Olives, Artichokes, Spinach, Chicken is meh on pizza (only meat I dislike!), Anchovies, Green and Red peppers (only sweet peppers please) and definitely no pineapple, not my thing lol


----------



## Alolan_Apples (Aug 14, 2015)

Vegetables, more particularly olives, onions, and mushrooms.


----------



## Alienfish (Aug 14, 2015)

Apple2012 said:


> Vegetables, more particularly olives, onions, and mushrooms.



yes olives why even.. too salty and sticky for my taste. 

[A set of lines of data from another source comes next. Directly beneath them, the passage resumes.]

-- ===== CLAIM (what is proved, stated in full; the proofs are below) =====
def Claim_equal_ones_infection : Prop := ∀ (arr : List (List Int)), Dom_ones_infection arr → Pre_ones_infection arr → Spec_ones_infection arr (ones_infection arr)

-- ===== LEMMAS AND PROOFS =====

def pvWidth (arr : List (List Int)) : Nat := (arr.headD []).length
def pvHit (arr : List (List Int)) (row : List Int) : Bool :=
  (List.range (pvWidth arr)).any (fun c => row.getD c 0 == 1)
def pvInfect (arr : List (List Int)) (row : List Int) : List Int :=
  if pvHit arr row then List.replicate row.length 1 else row
def pvOnes (arr : List (List Int)) (row : List Int) : List Nat :=
  (List.range (pvWidth arr)).filter (fun c => row.getD c 0 == 1)
def pvColsA (arr : List (List Int)) : List Nat := arr.flatMap (pvOnes arr)

theorem pvInfect_length (arr : List (List Int)) (row : List Int) :
    (pvInfect arr row).length = row.length := by
  unfold pvInfect; split <;> simp

theorem A_inner (arr0 : List (List Int)) (r : Nat) (l : List Nat) :
    ∀ (st : List (List Int) × List Nat), r < st.1.length →
    l.foldl (fun st2 c =>
        if ((arr0.getD r []).getD c 0) == 1 then
          (st2.1.set r (List.replicate ((st2.1.getD r []).length) 1), st2.2 ++ [c])
        else st2) st
    = (if l.any (fun c => (arr0.getD r []).getD c 0 == 1) then
         st.1.set r (List.replicate ((st.1.getD r []).length) 1) else st.1,
       st.2 ++ l.filter (fun c => (arr0.getD r []).getD c 0 == 1)) := by
  induction l with
  | nil => intro st h; simp
  | cons c cs ih =>
    intro st h
    simp only [List.foldl_cons]
    by_cases hc : ((arr0.getD r []).getD c 0) == 1
    · rw [if_pos hc, ih _ (by simpa using h)]
      have hget : ((st.1.set r (List.replicate ((st.1.getD r []).length) 1)).getD r [])
          = List.replicate ((st.1.getD r []).length) 1 := by
        simp [List.getD, List.getElem?_set_self, h]
      rw [hget, List.length_replicate, List.set_set]
      have hc' : (arr0.getD r []).getD c 0 = 1 := by simpa using hc
      simp only [List.getD] at hc'
      simp [List.any_cons, List.filter_cons, hc', List.append_assoc]
    · have hc' : ¬ (arr0.getD r []).getD c 0 = 1 := by simpa using hc
      simp only [List.getD] at hc'
      rw [if_neg hc, ih _ h]
      simp [List.any_cons, List.filter_cons, hc']

theorem A_head_width (arr : List (List Int)) (j : Nat) :
    ((((arr.take j).map (pvInfect arr)) ++ arr.drop j).headD []).length = pvWidth arr := by
  cases arr with
  | nil => cases j <;> simp [pvWidth]
  | cons x xs =>
    cases j with
    | zero => simp [pvWidth]
    | succ j => simp [pvWidth, pvInfect_length]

i dont mind onions and mushrooms though


----------



## Mega_Cabbage (Aug 14, 2015)

I don't really like fish on my pizza. Shrimp and crabs are fine, but fish is perfect all by itself.


----------



## Dinosaurz (Aug 14, 2015)

Any meat cause you know, I can't eat it and it makes me sad.


----------



## okaimii (Aug 14, 2015)

I almost died eating pineapple pizza.


----------



## Byngo (Aug 14, 2015)

are we resurrecting the pizza thread phase again? lel

anchovies. and wtf, bananas? I've never heard of bananas on pizza o-o


----------



## Alienfish (Aug 14, 2015)

Natty said:


> are we resurrecting the pizza thread phase again? lel
> 
> anchovies. and wtf, bananas? I've never heard of bananas on pizza o-o



It's actually quite common here on curry pizzas. Not that it's good though

(yes we are)


----------



## Byngo (Aug 14, 2015)

Moko said:


> It's actually quite common here on curry pizzas. Not that it's good though
> 
> (yes we are)



well it certainly sounds gross.


----------



## Alienfish (Aug 14, 2015)

Natty said:


> well it certainly sounds gross.



yeah i guess it's a swedish thing though. banana curry pizza egh.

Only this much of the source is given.